When comparing our 74.5% mAP against the other methods, we make the following observations. The ILSVRC 2015 winner [9] combines two Faster R-CNN detectors, multi-scale training/testing, context suppression, high confidence tracking [26] and optical-flowguided propagation to achieve 73.8%. The deep feature flow [30], a recognition ConvNet (ResNet) is applied to key frames only and an optical flow FlowNet [2] is used for propagating the deep feature maps via a flow field to the rest of the frames, achieve 73.1% mAP at a higher detection speed.

Ablation Study. To take out the effect of the increased parameter size, we replace the ConvLSTM with two convolution layers, the Table 2, shows it only has a small increase in mAP. The fact is enough to prove that is ConvLSTM with gates control that aggregate the information in the image sequence.

Motion Speed. Evaluation on motion groups (Table 3) shows that detecting fast moving objects is very challenging: mAP is 82.5% for slow motion, and it drops to 51.2% for fast motion. It shows that “fast motion” is an intrinsic challenge and it is critical to consider motion in video object detection. When T changes, the medium speed objects improve the most increased by 2.3% (from 71.8% to 74.1%), while the fast have a little increment and the slow almost unchanged, that is to say T has a different influence on different speed. It is reasonable that T control the range of the dependence, when T increase, more motion information are catched.

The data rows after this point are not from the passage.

-- pv_equiv track=rewrite | github.com/eapolinario/advent-of-code | 2020/day-16/part-2.py | calculate_invalid_values
-- ===== SOURCE A (Python) =====
-- def is_valid(value, field):
--     constraints = field[1]
--     return (constraints[0][0] <= value <= constraints[0][1]) or (constraints[1][0] <= value <= constraints[1][1])
--
-- def calculate_invalid_values(fields, ticket):
--     invalid_values = []
--     for n in ticket:
--         valid = False
--         checks = list(map(lambda f: is_valid(n, f), fields))
--         if not any(checks):
--             invalid_values.append(n)
--     return invalid_values
-- ===== SOURCE B (Python) =====
-- def _bisect_right(a, x):
--     lo, hi = 0, len(a)
--     while lo < hi:
--         mid = (lo + hi) // 2
--         if x < a[mid]:
--             hi = mid
--         else:
--             lo = mid + 1
--     return lo
--
-- def calculate_invalid_values(fields, ticket):
--     # Build a sorted, merged table of the valid intervals once, then locate
--     # each ticket value in it by binary search instead of rescanning every field.
--     intervals = sorted((r for _, rs in fields for r in rs), key=lambda r: r[0])
--     merged = []
--     cur = None
--     for lo, hi in intervals:
--         if cur is None:
--             cur = (lo, hi)
--         elif lo <= cur[1] + 1:
--             if hi > cur[1]:
--                 cur = (cur[0], hi)
--         else:
--             merged.append(cur)
--             cur = (lo, hi)
--     if cur is not None:
--         merged.append(cur)
--     starts = [iv[0] for iv in merged]
--     result = []
--     for n in ticket:
--         i = _bisect_right(starts, n) - 1
--         if i < 0 or n > merged[i][1]:
--             result.append(n)
--     return result
-- ===== Notes on version B (the rewrite author's own statement) =====
-- stated objective: faster
-- what changed: Instead of rescanning every field's two ranges for each ticket value, B flattens the fields' ranges once into a sorted, merged interval table and locates each value in it by binary search.
import Mathlib
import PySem

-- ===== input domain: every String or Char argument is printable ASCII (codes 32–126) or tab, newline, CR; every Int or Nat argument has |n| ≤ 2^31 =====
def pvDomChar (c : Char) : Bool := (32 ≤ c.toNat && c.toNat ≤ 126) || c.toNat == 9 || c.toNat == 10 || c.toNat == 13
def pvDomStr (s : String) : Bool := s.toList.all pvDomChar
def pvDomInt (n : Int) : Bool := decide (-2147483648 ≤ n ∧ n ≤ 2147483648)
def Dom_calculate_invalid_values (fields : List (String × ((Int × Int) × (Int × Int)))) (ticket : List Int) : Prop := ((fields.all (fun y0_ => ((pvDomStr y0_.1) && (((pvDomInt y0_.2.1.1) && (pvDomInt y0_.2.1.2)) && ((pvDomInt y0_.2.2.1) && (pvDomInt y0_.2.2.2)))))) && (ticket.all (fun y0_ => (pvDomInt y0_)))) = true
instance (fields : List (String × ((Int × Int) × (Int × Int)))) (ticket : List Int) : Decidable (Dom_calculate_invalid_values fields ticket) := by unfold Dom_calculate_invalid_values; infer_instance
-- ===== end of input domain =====

-- B replaces A's per-value rescan of every field by a sorted, merged interval table
-- queried once per value by binary search (alternative data structure; return value identical).

-- ===== PORT A =====
def is_valid (value : Int) (field : String × ((Int × Int) × (Int × Int))) : Bool :=
  let constraints := field.2
  (decide (constraints.1.1 ≤ value) && decide (value ≤ constraints.1.2)) ||
  (decide (constraints.2.1 ≤ value) && decide (value ≤ constraints.2.2))

def calculate_invalid_values (fields : List (String × ((Int × Int) × (Int × Int)))) (ticket : List Int) : List Int :=
  ticket.foldl (fun invalid_values n =>
    let checks := fields.map (fun f => is_valid n f)
    if !(checks.any id) then invalid_values ++ [n] else invalid_values) []

-- ===== PORT B =====
-- the body of B's merge loop over the sorted intervals (state = (merged, cur))
def mergeLoop (state : List (Int × Int) × Option (Int × Int)) (iv : Int × Int) :
    List (Int × Int) × Option (Int × Int) :=
  match state.2 with
  | none => (state.1, some iv)
  | some cur =>
    if iv.1 ≤ cur.2 + 1 then
      if iv.2 > cur.2 then (state.1, some (cur.1, iv.2)) else (state.1, some cur)
    else (state.1 ++ [cur], some iv)

-- Source B's _bisect_right is the CPython bisect_right loop = PySem.List.bisectRight
def calculate_invalid_values_alt (fields : List (String × ((Int × Int) × (Int × Int)))) (ticket : List Int) : List Int :=
  let intervals := PySem.List.sorted (fields.flatMap (fun f => [f.2.1, f.2.2])) (fun r => r.1)
  let s := intervals.foldl mergeLoop ([], none)
  let merged := match s.2 with | none => s.1 | some cur => s.1 ++ [cur]
  let starts := merged.map (fun iv => iv.1)
  ticket.foldl (fun result n =>
    let i : Int := (PySem.List.bisectRight starts n : Int) - 1
    if i < 0 || decide (n > (PySem.List.pyGetD merged i (0, 0)).2) then result ++ [n]
    else result) []

-- ===== PRECONDITION & SPEC =====
def Spec_calculate_invalid_values (fields : List (String × ((Int × Int) × (Int × Int)))) (ticket : List Int) (out : List Int) : Prop := out = calculate_invalid_values_alt fields ticket
instance (fields : List (String × ((Int × Int) × (Int × Int)))) (ticket : List Int) (out : List Int) : Decidable (Spec_calculate_invalid_values fields ticket out) := by unfold Spec_calculate_invalid_values; infer_instance

-- ===== CLAIM (what is proved, stated in full; the proofs are below) =====
def Claim_equal_calculate_invalid_values : Prop := ∀ (fields : List (String × ((Int × Int) × (Int × Int)))) (ticket : List Int), Dom_calculate_invalid_values fields ticket → Spec_calculate_invalid_values fields ticket (calculate_invalid_values fields ticket)

-- ===== LEMMAS AND PROOFS =====

-- n lies in some interval of l
def coveredb (l : List (Int × Int)) (n : Int) : Bool := l.any (fun iv => decide (iv.1 ≤ n ∧ n ≤ iv.2))

-- invariant relation on the merged table: starts nondecreasing and a real gap between intervals
def ivR (a b : Int × Int) : Prop := a.1 ≤ b.1 ∧ a.2 + 1 < b.1

def mergedOf (s : List (Int × Int) × Option (Int × Int)) : List (Int × Int) :=
  match s.2 with | none => s.1 | some cur => s.1 ++ [cur]

-- one pass of the merge loop preserves the invariant and adds iv's coverage
lemma merge_step (s : List (Int × Int) × Option (Int × Int)) (iv : Int × Int)
    (hnone : s.2 = none → s.1 = [])
    (hR : (mergedOf s).Pairwise ivR)
    (hlei : ∀ a ∈ mergedOf s, a.1 ≤ iv.1) :
    ((mergeLoop s iv).2 ≠ none) ∧
    (mergedOf (mergeLoop s iv)).Pairwise ivR ∧
    (∀ a ∈ mergedOf (mergeLoop s iv), a.1 = iv.1 ∨ ∃ a' ∈ mergedOf s, a.1 = a'.1) ∧
    ∀ n, coveredb (mergedOf (mergeLoop s iv)) n
        = (coveredb (mergedOf s) n || decide (iv.1 ≤ n ∧ n ≤ iv.2)) := by
  obtain ⟨done, _ | cur⟩ := s
  · have hd : done = [] := hnone rfl
    subst hd
    refine ⟨by simp [mergeLoop], ?_, ?_, ?_⟩ <;> simp [mergeLoop, mergedOf, coveredb]
  · have hcur : cur.1 ≤ iv.1 := hlei cur (by simp [mergedOf])
    simp only [mergedOf] at hR hlei
    obtain ⟨hd, -, hdc⟩ := List.pairwise_append.mp hR
    by_cases h1 : iv.1 ≤ cur.2 + 1
    · by_cases h2 : iv.2 > cur.2
      · -- extend the current interval to (cur.1, iv.2)
        refine ⟨by simp [mergeLoop, h1, h2], ?_, ?_, ?_⟩
        · simp only [mergeLoop, h1, h2, if_true, mergedOf]
          rw [List.pairwise_append]
          refine ⟨hd, by simp, ?_⟩
          intro a ha b hb
          simp only [List.mem_singleton] at hb
          subst hb
          have h := hdc a ha cur (by simp)
          exact ⟨h.1, h.2⟩
        · intro a ha
          simp only [mergeLoop, h1, h2, if_true, mergedOf,
            List.mem_append, List.mem_singleton] at ha
          rcases ha with ha | ha
          · exact Or.inr ⟨a, by simp [mergedOf, ha], rfl⟩
          · exact Or.inr ⟨cur, by simp [mergedOf], by rw [ha]⟩
        · intro n
          simp only [mergeLoop, h1, h2, if_true, mergedOf]
          simp only [coveredb, List.any_append, List.any_cons, List.any_nil, Bool.or_false,
            Bool.or_assoc]
          congr 1
          rw [← Bool.decide_or, decide_eq_decide]
          omega
      · -- iv is inside the current interval: state unchanged
        refine ⟨by simp [mergeLoop, h1, h2], ?_, ?_, ?_⟩
        · simpa [mergeLoop, h1, h2, mergedOf] using hR
        · intro a ha
          simp only [mergeLoop, h1, h2, if_true, if_false, mergedOf] at ha
          exact Or.inr ⟨a, by simpa [mergedOf] using ha, rfl⟩
        · intro n
          simp only [mergeLoop, h1, h2, if_true, if_false, mergedOf]
          simp only [coveredb, List.any_append, List.any_cons, List.any_nil, Bool.or_false,
            Bool.or_assoc]
          congr 1
          rw [← Bool.decide_or, decide_eq_decide]
          omega
    · -- a gap: close cur and start a new current interval iv
      refine ⟨by simp [mergeLoop, h1], ?_, ?_, ?_⟩
      · simp only [mergeLoop, h1, if_false, mergedOf]
        rw [List.append_assoc, List.pairwise_append]
        refine ⟨hd, ?_, ?_⟩
        · simp only [List.cons_append, List.nil_append, List.pairwise_cons]
          refine ⟨?_, by simp⟩
          intro b hb
          simp only [List.mem_singleton] at hb
          subst hb
          exact ⟨hcur, by omega⟩
        · intro a ha b hb
          simp only [List.cons_append, List.nil_append, List.mem_cons,
            List.not_mem_nil, or_false] at hb
          have h := hdc a ha cur (by simp)
          rcases hb with hb | hb
          · rw [hb]; exact h
          · rw [hb]; exact ⟨le_trans h.1 hcur, lt_of_lt_of_le h.2 hcur⟩
      · intro a ha
        simp only [mergeLoop, h1, if_false, mergedOf,
          List.append_assoc, List.mem_append, List.mem_cons,
          List.cons_append, List.nil_append, List.not_mem_nil, or_false] at ha
        rcases ha with ha | ha | ha
        · exact Or.inr ⟨a, by simp [mergedOf, ha], rfl⟩
        · exact Or.inr ⟨cur, by simp [mergedOf], by rw [ha]⟩
        · exact Or.inl (by rw [ha])
      · intro n
        simp only [mergeLoop, h1, if_false, mergedOf]
        simp only [coveredb, List.any_append, List.any_cons, List.any_nil, Bool.or_false,
          Bool.or_assoc]

lemma merge_fold (rest : List (Int × Int)) (s : List (Int × Int) × Option (Int × Int))
    (hrest : rest.Pairwise (fun a b => a.1 ≤ b.1))
    (hnone : s.2 = none → s.1 = [])
    (hR : (mergedOf s).Pairwise ivR)
    (hle : ∀ a ∈ mergedOf s, ∀ iv ∈ rest, a.1 ≤ iv.1) :
    (mergedOf (rest.foldl mergeLoop s)).Pairwise ivR ∧
    ∀ n, coveredb (mergedOf (rest.foldl mergeLoop s)) n = (coveredb (mergedOf s) n || coveredb rest n) := by
  induction rest generalizing s with
  | nil => simp [coveredb, hR]
  | cons iv rest ih =>
    obtain ⟨hiv, hrest'⟩ := List.pairwise_cons.mp hrest
    obtain ⟨hne, hR', hfst, hcov⟩ := merge_step s iv hnone hR (fun a ha => hle a ha iv (by simp))
    have hle' : ∀ a ∈ mergedOf (mergeLoop s iv), ∀ b ∈ rest, a.1 ≤ b.1 := by
      intro a ha b hb
      rcases hfst a ha with h | ⟨a', ha', h⟩
      · rw [h]; exact hiv b hb
      · rw [h]; exact hle a' ha' b (by simp [hb])
    obtain ⟨H1, H2⟩ := ih (mergeLoop s iv) hrest' (fun h => absurd h hne) hR' hle'
    refine ⟨by simpa using H1, fun n => ?_⟩
    rw [List.foldl_cons, H2 n, hcov n]
    simp [coveredb, List.any_cons, Bool.or_assoc]

lemma covered_mergedAll (ivs : List (Int × Int))
    (hs : ivs.Pairwise (fun a b => a.1 ≤ b.1)) :
    (mergedOf (ivs.foldl mergeLoop ([], none))).Pairwise ivR ∧
    ∀ n, coveredb (mergedOf (ivs.foldl mergeLoop ([], none))) n = coveredb ivs n := by
  obtain ⟨h1, h2⟩ := merge_fold ivs ([], none) hs (fun _ => rfl) (by simp [mergedOf]) (by simp [mergedOf])
  refine ⟨h1, fun n => ?_⟩
  rw [h2 n]
  simp [mergedOf, coveredb]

5 Conclusion and Future Work

This work presents an accurate, end-to-end and principled learning framework for video object detection using ConvLSTM, and its main goal is to reach the accuracy-speedup tradeoff. Moreover, it would be complementary to existing box-level framework for better accuracy in video frames. More annotation data (e.g., YouTube-BoundingBoxes [18]) may be benefit to improvements. And there is still large room to be improved in fast object motion. We believe these open questions will inspire more future work.